Mobile hacking: 100 million Samsung smartphones vulnerable

The security of our smartphones is increasingly important over the years. It must be said that at the start, they only served us for one thing: to telephone. Today, the situation has changed and our devices are connected to our lives. Whether it’s for the futile with social networks or the government official with the possibility of paying our taxes on an application or, at times, showing your vaccination pass. Smartphones therefore contain data that should not fall into the hands of malicious people. Despite the efforts of the manufacturers, there are still flaws in the systems as it seems to be the case with Samsung.

The truth of encryption

Encryption algorithms are almost inviolable today unless you have a quantum computer. In other words, they can sleep soundly. However, this security is not valid only if the encryption key remains secret. This is precisely where the shoe pinches for Samsung when a flaw allowing it to be recovered has been discovered in certain models of the brand. The revelation comes to us from researchers at Tel Aviv University who spotted a problem in their design. This is valid for devices ranging from Galaxy S8 to S21, which represents more than 100 million smartphones sold worldwide and possibly still in circulation. The fault with the use of a hardware mechanism responding to the name of TrustZone.

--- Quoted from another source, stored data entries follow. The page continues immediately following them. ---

-- pv_equiv track=rewrite | github.com/Richicinschi/python-oop-journey | python-oop-journey-v2/week00_getting_started/solutions/day10/problem_04_skip_multiples.py | skip_multiples
-- ===== SOURCE A (Python) =====
-- def skip_multiples(n: int, k: int) -> int:
--     """Sum numbers from 1 to n, skipping multiples of k.
--
--     Args:
--         n: Upper bound (inclusive)
--         k: Multiple to skip
--
--     Returns:
--         Sum of numbers from 1 to n, excluding multiples of k
--     """
--     total = 0
--     current = 1
--     while current <= n:
--         if current % k == 0:
--             current += 1
--             continue
--         total += current
--         current += 1
--     return total
-- ===== SOURCE B (Python) =====
-- def skip_multiples(n: int, k: int) -> int:
--     """Sum numbers from 1 to n, skipping multiples of k (closed form)."""
--     if n < 1:
--         return 0
--     q = n // abs(k)
--     return n * (n + 1) // 2 - abs(k) * (q * (q + 1) // 2)
-- ===== Notes on version B (the rewrite author's own statement) =====
-- stated objective: faster
-- what changed: Replaces the 1..n loop by the closed form n(n+1)/2 - |k|*q(q+1)/2 with q = n//|k|.
import Mathlib
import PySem

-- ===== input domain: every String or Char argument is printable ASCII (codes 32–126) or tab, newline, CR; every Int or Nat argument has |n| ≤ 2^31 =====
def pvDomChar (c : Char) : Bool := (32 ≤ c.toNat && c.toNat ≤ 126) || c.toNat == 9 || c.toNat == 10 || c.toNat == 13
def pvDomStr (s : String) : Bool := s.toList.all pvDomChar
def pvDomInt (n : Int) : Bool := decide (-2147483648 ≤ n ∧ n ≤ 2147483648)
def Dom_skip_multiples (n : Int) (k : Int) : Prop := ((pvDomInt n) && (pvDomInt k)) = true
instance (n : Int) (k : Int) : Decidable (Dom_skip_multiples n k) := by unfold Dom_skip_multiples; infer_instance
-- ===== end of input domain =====

-- B replaces A's 1..n loop by the closed form n(n+1)/2 - |k|*q(q+1)/2 with q = n//|k| (O(1) instead of O(n)).

-- ===== PORT A =====
-- while current <= n: skip multiples of k, else accumulate
def skipLoop (n k : Int) (current : Int) (total : Int) : Int :=
  if _h : current ≤ n then
    if PySem.Int.mod current k = 0 then
      skipLoop n k (current + 1) total
    else
      skipLoop n k (current + 1) (total + current)
  else total
termination_by (n + 1 - current).toNat
decreasing_by all_goals omega

def skip_multiples (n : Int) (k : Int) : Int := skipLoop n k 1 0

-- ===== PORT B =====
def skip_multiples_alt (n : Int) (k : Int) : Int :=
  if n < 1 then 0
  else
    let q := PySem.Int.floordiv n |k|
    PySem.Int.floordiv (n * (n + 1)) 2 - |k| * PySem.Int.floordiv (q * (q + 1)) 2

-- ===== PRECONDITION & SPEC =====
-- Pre_ excludes exactly the inputs where A raises ZeroDivisionError (k = 0 with the loop entered, i.e. n ≥ 1); B raises there too.
def Pre_skip_multiples (n : Int) (k : Int) : Prop := k ≠ 0 ∨ n < 1
instance (n : Int) (k : Int) : Decidable (Pre_skip_multiples n k) := by unfold Pre_skip_multiples; infer_instance
def pvWitness_skip_multiples : Int × Int := (10, 3)

def Spec_skip_multiples (n : Int) (k : Int) (out : Int) : Prop := out = skip_multiples_alt n k
instance (n : Int) (k : Int) (out : Int) : Decidable (Spec_skip_multiples n k out) := by unfold Spec_skip_multiples; infer_instance

-- ===== CLAIM (what is proved, stated in full; the proofs are below) =====
def Claim_equal_skip_multiples : Prop := ∀ (n : Int) (k : Int), Dom_skip_multiples n k → Pre_skip_multiples n k → Spec_skip_multiples n k (skip_multiples n k)

-- ===== LEMMAS AND PROOFS =====

-- closed form used by the proof, written with Lean's Euclidean / (all operands are ≥ 0 where it is used)
def pvF (k x : Int) : Int :=
  x * (x + 1) / 2 - |k| * ((x / |k|) * (x / |k| + 1) / 2)

lemma pv_tri_step (q : Int) : q * (q + 1) / 2 - (q - 1) * q / 2 = q := by
  have h : q * (q + 1) = (q - 1) * q + q * 2 := by ring
  rw [h, Int.add_mul_ediv_right _ _ (by norm_num : (2:Int) ≠ 0)]
  omega

lemma pv_ediv_of_decomp {K q r c : Int} (hK : 0 < K) (hr0 : 0 ≤ r) (hrK : r < K)
    (hc : c = K * q + r) : c / K = q := by
  subst hc
  rw [add_comm, Int.add_mul_ediv_left _ _ (by omega : K ≠ 0),
      Int.ediv_eq_zero_of_lt hr0 hrK]
  omega

-- the step, stated over K = |k| directly
lemma pvF_core (K c : Int) (hK : 0 < K) :
    c * (c + 1) / 2 - K * ((c / K) * (c / K + 1) / 2)
      = (c - 1) * c / 2 - K * (((c - 1) / K) * ((c - 1) / K + 1) / 2)
        + (if K ∣ c then 0 else c) := by
  have e1 : c * (c + 1) / 2 = (c - 1) * c / 2 + c := by have := pv_tri_step c; omega
  have hr0 : 0 ≤ c % K := Int.emod_nonneg c (by omega)
  have hrK : c % K < K := Int.emod_lt_of_pos c hK
  have hdecomp : K * (c / K) + c % K = c := Int.mul_ediv_add_emod c K
  by_cases hdvd : K ∣ c
  · have hrz : c % K = 0 := Int.emod_eq_zero_of_dvd hdvd
    have hprev : (c - 1) / K = c / K - 1 :=
      pv_ediv_of_decomp (q := c / K - 1) (r := K - 1) hK (by omega) (by omega)
        (by rw [mul_sub, mul_one]; omega)
    have hKq : K * (c / K) = c := by omega
    have e2 : (c / K) * (c / K + 1) / 2 = (c / K - 1) * (c / K) / 2 + c / K := by
      have := pv_tri_step (c / K); omega
    rw [if_pos hdvd, hprev, show c / K - 1 + 1 = c / K from by ring, e1, e2]
    linear_combination -hKq
  · have hrz : c % K ≠ 0 := fun h => hdvd (Int.dvd_of_emod_eq_zero h)
    have hprev : (c - 1) / K = c / K :=
      pv_ediv_of_decomp (q := c / K) (r := c % K - 1) hK (by omega) (by omega) (by omega)
    rw [if_neg hdvd, hprev, e1]; ring

-- pvF increases by c at non-multiples of |k|, stays put at multiples
lemma pvF_step (k c : Int) (hk : k ≠ 0) (_hc : 1 ≤ c) :
    pvF k c = pvF k (c - 1) + (if |k| ∣ c then 0 else c) := by
  unfold pvF
  rw [show c - 1 + 1 = c from by ring]
  exact pvF_core |k| c (abs_pos.mpr hk)

lemma pv_loop_eq (n k : Int) (hk : k ≠ 0) :
    ∀ (fuel : Nat) (c t : Int), fuel = (n + 1 - c).toNat → 1 ≤ c → c ≤ n + 1 →
      skipLoop n k c t = t + pvF k n - pvF k (c - 1) := by
  intro fuel
  induction fuel with
  | zero =>
    intro c t hf h1 h2
    have hcn : ¬ c ≤ n := by omega
    rw [skipLoop, dif_neg hcn]
    have : c - 1 = n := by omega
    rw [this]; ring
  | succ m ih =>
    intro c t hf h1 h2
    have hcn : c ≤ n := by omega
    have hmod : PySem.Int.mod c k = 0 ↔ k ∣ c := PySem.Int.mod_eq_zero_iff_dvd c k
    have hstep := pvF_step k c hk h1
    rw [skipLoop, dif_pos hcn]
    by_cases hd : PySem.Int.mod c k = 0
    · have hdvd : |k| ∣ c := (abs_dvd k c).mpr (hmod.mp hd)
      rw [if_pos hd, ih (c + 1) t (by omega) (by omega) (by omega)]
      simp only [add_sub_cancel_right]
      rw [hstep, if_pos hdvd]; ring
    · have hdvd : ¬ |k| ∣ c := fun h => hd (hmod.mpr ((abs_dvd k c).mp h))
      rw [if_neg hd, ih (c + 1) (t + c) (by omega) (by omega) (by omega)]
      simp only [add_sub_cancel_right]
      rw [hstep, if_neg hdvd]; ring

-- ===== VERDICT (by name: the statement is the Claim_ definition above) =====
theorem skip_multiples_spec : Claim_equal_skip_multiples := by
  intro n k _dom hpre
  unfold Spec_skip_multiples skip_multiples skip_multiples_alt
  by_cases hn : n < 1
  · rw [skipLoop, dif_neg (by omega), if_pos hn]
  · have hk : k ≠ 0 := by
      rcases hpre with h | h
      · exact h
      · omega
    have hK : (0:Int) < |k| := abs_pos.mpr hk
    rw [if_neg hn]
    rw [pv_loop_eq n k hk (n + 1 - 1).toNat 1 0 (by omega) (by omega) (by omega)]
    have hF0 : pvF k 0 = 0 := by simp [pvF]
    simp only [show (1:Int) - 1 = 0 from rfl, hF0, sub_zero, zero_add]
    rw [PySem.Int.floordiv_eq_ediv_of_pos hK,
        PySem.Int.floordiv_eq_ediv_of_pos (by norm_num : (0:Int) < 2),
        PySem.Int.floordiv_eq_ediv_of_pos (by norm_num : (0:Int) < 2)]
    rfl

https://t.co/gmrSgjgurg Researcher Warns: Samsung Phones’ ‘TrustZone’ Is Actually
‘No-Trust Zone’ #cybersecurity

—Security News (@netsecu) February 25, 2022

TrustZone of turbulence

TrustZone is indeed in the ARM processor. It allows you to set up a trusted execution environment. To do this, it uses TrustZone Operating System, its own operating system outside Android. Its role is to manage encryption keys and it’s up to Samsung to install it. Except that it is at this stage that the Korean manufacturer failed.

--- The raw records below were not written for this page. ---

theorem bombed_iff {inpt : List (List String)} {rows cols i j : Int}
    (hi : 0 ≤ i) (hi2 : i < rows) (hj : 0 ≤ j) (hj2 : j < cols) :
    pvBombed inpt rows cols i j = true ↔
      ∃ p : Int × Int, (0 ≤ p.1 ∧ p.1 < rows ∧ 0 ≤ p.2 ∧ p.2 < cols) ∧
        pvCell inpt p.1 p.2 = "O" ∧ touchB p.1 p.2 i j = true := by
  have hiff : ∀ r c : Int,
      (decide (0 ≤ r) && decide (r < rows) && decide (0 ≤ c) && decide (c < cols) &&
        (pvCell inpt r c == "O")) = true
        ↔ (0 ≤ r ∧ r < rows ∧ 0 ≤ c ∧ c < cols ∧ pvCell inpt r c = "O") := by
    intro r c
    simp [Bool.and_eq_true, decide_eq_true_eq, beq_iff_eq, and_assoc]
  simp only [pvBombed, List.any_cons, List.any_nil, Bool.or_false, Bool.or_eq_true, hiff,
    beq_iff_eq, add_zero]
  constructor
  · rintro (h | ⟨h1, h2, h3, h4, h5⟩ | ⟨h1, h2, h3, h4, h5⟩ | ⟨h1, h2, h3, h4, h5⟩ |
      ⟨h1, h2, h3, h4, h5⟩)
    · exact ⟨(i, j), ⟨hi, hi2, hj, hj2⟩, h,
        by rw [touchB_iff]; exact Or.inl ⟨rfl, Or.inl rfl⟩⟩
    · exact ⟨(i + 1, j), ⟨h1, h2, h3, h4⟩, h5,
        by rw [touchB_iff]; exact Or.inr ⟨rfl, Or.inr (by omega)⟩⟩
    · exact ⟨(i + -1, j), ⟨h1, h2, h3, h4⟩, h5,
        by rw [touchB_iff]; exact Or.inr ⟨rfl, Or.inl (by omega)⟩⟩
    · exact ⟨(i, j + 1), ⟨h1, h2, h3, h4⟩, h5,
        by rw [touchB_iff]; exact Or.inl ⟨rfl, Or.inr (Or.inl (by omega))⟩⟩
    · exact ⟨(i, j + -1), ⟨h1, h2, h3, h4⟩, h5,
        by rw [touchB_iff]; exact Or.inl ⟨rfl, Or.inr (Or.inr (by omega))⟩⟩
  · rintro ⟨⟨a, b⟩, ⟨h1, h2, h3, h4⟩, hO, ht⟩
    rw [touchB_iff] at ht
    simp only at h1 h2 h3 h4 hO
    rcases ht with ⟨rfl, rfl | hjb | hjb⟩ | ⟨rfl, hia | hia⟩
    · exact Or.inl hO
    · have : b = j + 1 := by omega
      subst this
      exact Or.inr (Or.inr (Or.inr (Or.inl ⟨by omega, by omega, by omega, by omega, hO⟩)))
    · have : b = j + -1 := by omega
      subst this
      exact Or.inr (Or.inr (Or.inr (Or.inr ⟨by omega, by omega, by omega, by omega, hO⟩)))
    · have : a = i + -1 := by omega
      subst this
      exact Or.inr (Or.inr (Or.inl ⟨by omega, by omega, by omega, by omega, hO⟩))
    · have : a = i + 1 := by omega
      subst this
      exact Or.inr (Or.inl ⟨by omega, by omega, by omega, by omega, hO⟩)

theorem gshape_init {rows cols : Int} :
    GShape ((PySem.List.pyRange 0 rows 1).map
      (fun _y => (PySem.List.pyRange 0 cols 1).map (fun _x => (79 : Int)))) rows cols := by
  constructor
  · simp [PySem.List.length_pyRange_one]
  · intro r hr
    simp only [List.mem_map] at hr
    obtain ⟨x, _, rfl⟩ := hr
    simp [PySem.List.length_pyRange_one]

theorem gget_init {rows cols i j : Int}
    (hi : 0 ≤ i) (hi2 : i < rows) (hj : 0 ≤ j) (hj2 : j < cols) :
    gget ((PySem.List.pyRange 0 rows 1).map
      (fun _y => (PySem.List.pyRange 0 cols 1).map (fun _x => (79 : Int)))) i j = 79 := by
  unfold gget
  rw [List.getD_eq_getElem _ _
    (show i.toNat < ((PySem.List.pyRange 0 rows 1).map
      (fun _y => (PySem.List.pyRange 0 cols 1).map (fun _x => (79 : Int)))).length from by
        rw [List.length_map, PySem.List.length_pyRange_one]; omega)]
  simp only [List.getElem_map]
  rw [List.getD_eq_getElem _ _
    (show j.toNat < ((PySem.List.pyRange 0 cols 1).map (fun _x => (79 : Int))).length from by
        rw [List.length_map, PySem.List.length_pyRange_one]; omega)]
  simp only [List.getElem_map]

theorem main_eq (inpt : List (List String)) (rows cols : Int) :
    getExploded inpt rows cols = getExploded_alt inpt rows cols := by
  show ((PySem.List.pyRange 0 rows 1).foldl (fun g i =>
      (PySem.List.pyRange 0 cols 1).foldl (fun g j => pvWriteA inpt rows cols g i j) g)
      ((PySem.List.pyRange 0 rows 1).map
        (fun _y => (PySem.List.pyRange 0 cols 1).map (fun _x => (79 : Int))))).map
      (fun y => y.map (fun x => String.ofList [Char.ofNat x.toNat]))
    = (PySem.List.pyRange 0 rows 1).map (fun i =>
        (PySem.List.pyRange 0 cols 1).map (fun j =>
          if pvBombed inpt rows cols i j then "." else "O"))
  rw [foldl_foldl_flat]
  have h0 := gshape_init (rows := rows) (cols := cols)
  have hmem : ∀ p ∈ ((PySem.List.pyRange 0 rows 1).flatMap
      fun i => (PySem.List.pyRange 0 cols 1).map fun j => (i, j)),
      0 ≤ p.1 ∧ p.1 < rows ∧ 0 ≤ p.2 ∧ p.2 < cols := fun p hp => (mem_flat p).mp hp
  obtain ⟨hshape, hval⟩ := foldl_write (inpt := inpt)
    ((PySem.List.pyRange 0 rows 1).flatMap fun i => (PySem.List.pyRange 0 cols 1).map fun j => (i, j))
    _ h0 hmem
  set G := ((PySem.List.pyRange 0 rows 1).flatMap
      fun i => (PySem.List.pyRange 0 cols 1).map fun j => (i, j)).foldl
      (fun g p => pvWriteA inpt rows cols g p.1 p.2)
      ((PySem.List.pyRange 0 rows 1).map
        (fun _y => (PySem.List.pyRange 0 cols 1).map (fun _x => (79 : Int)))) with hG
  obtain ⟨hGlen, hGrow⟩ := hshape
  apply List.ext_getElem
  · simp [hGlen, PySem.List.length_pyRange_one]
  · intro n h1 h2
    have hGn : n < G.length := by rw [List.length_map] at h1; exact h1
    have hn : n < rows.toNat := by omega
    have hnI2 : (n : Int) < rows := by omega
    have hrowlen : (G[n]'hGn).length = cols.toNat := hGrow _ (List.getElem_mem _)
    simp only [List.getElem_map, PySem.List.getElem_pyRange_one]
    apply List.ext_getElem
    · simp [hrowlen, PySem.List.length_pyRange_one]
    · intro m m1 m2
      have hGm : m < (G[n]'hGn).length := by rw [List.length_map] at m1; exact m1
      have hm : m < cols.toNat := by omega
      have hmI2 : (m : Int) < cols := by omega
      simp only [List.getElem_map, PySem.List.getElem_pyRange_one]
      have hvnm := hval (n : Int) (m : Int) (by omega) hnI2 (by omega) hmI2
      rw [gget_nat G n m hGn hGm] at hvnm
      rw [hvnm, gget_init (by omega) hnI2 (by omega) hmI2]
      have hany : (((PySem.List.pyRange 0 rows 1).flatMap
          fun i => (PySem.List.pyRange 0 cols 1).map fun j => (i, j)).any
            (fun p => (pvCell inpt p.1 p.2 == "O") && touchB p.1 p.2 (n : Int) (m : Int)))
          = pvBombed inpt rows cols (n : Int) (m : Int) := by
        rw [Bool.eq_iff_iff, List.any_eq_true,
            bombed_iff (by omega) hnI2 (by omega) hmI2]
        constructor
        · rintro ⟨p, hp, hc⟩
          exact ⟨p, (mem_flat p).mp hp, by simpa using hc⟩
        · rintro ⟨p, hp, hc⟩
          exact ⟨p, (mem_flat p).mpr hp, by simpa using hc⟩
      rw [hany]
      simp only [zero_add]
      by_cases hb : pvBombed inpt rows cols (n : Int) (m : Int) = true
      · simp only [hb, if_pos]
        decide
      · simp only [Bool.not_eq_true] at hb
        simp only [hb]
        decide

-- ===== VERDICT (by name: the statement is the Claim_ definition above) =====
theorem getExploded_spec : Claim_equal_getExploded := by
  intro inpt rows cols _ _
  unfold Spec_getExploded
  exact main_eq inpt rows cols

The hardware encryption key is transmitted in a blob, itself under the protection of encryption using a key but also an initialization vector. The latter is usually generated randomly and makes it possible to differentiate two identical messages in their encrypted formats in such a way as to make the discovery of the key impossible. Except that, on Samsung smartphones, this vector is based on the identifier of the application that generates encryption, just like certain data from the Android space. This feature has allowed researchers to force the system to use this same vector. Results ? They have gained access to the blob to extract its contents, including the hardware key. They were thus able, thanks to this attack, to divert the cryptographic identification method Fido2 WebAuthn which avoids the obligation of a password. For the most curious of our English-speaking readers, we invite you to discover the extent of what this has allowed them to do by reading the complete study which contains many technical and expert details.

Flaw ouch ouch

This hacking method is effective against Galaxy S8 and S9. For the following, the system has undergone an overhaul and each new blob is entitled this time to a random number. Except that smartphones contain still the old code whose use can be forced. Researchers notified Samsung of the unfortunate presence in July last year, and the manufacturer shared a patch in October. However, this does not mean that everyone has it installed on their smartphone. If you own one of these models, we invite you to update quickly.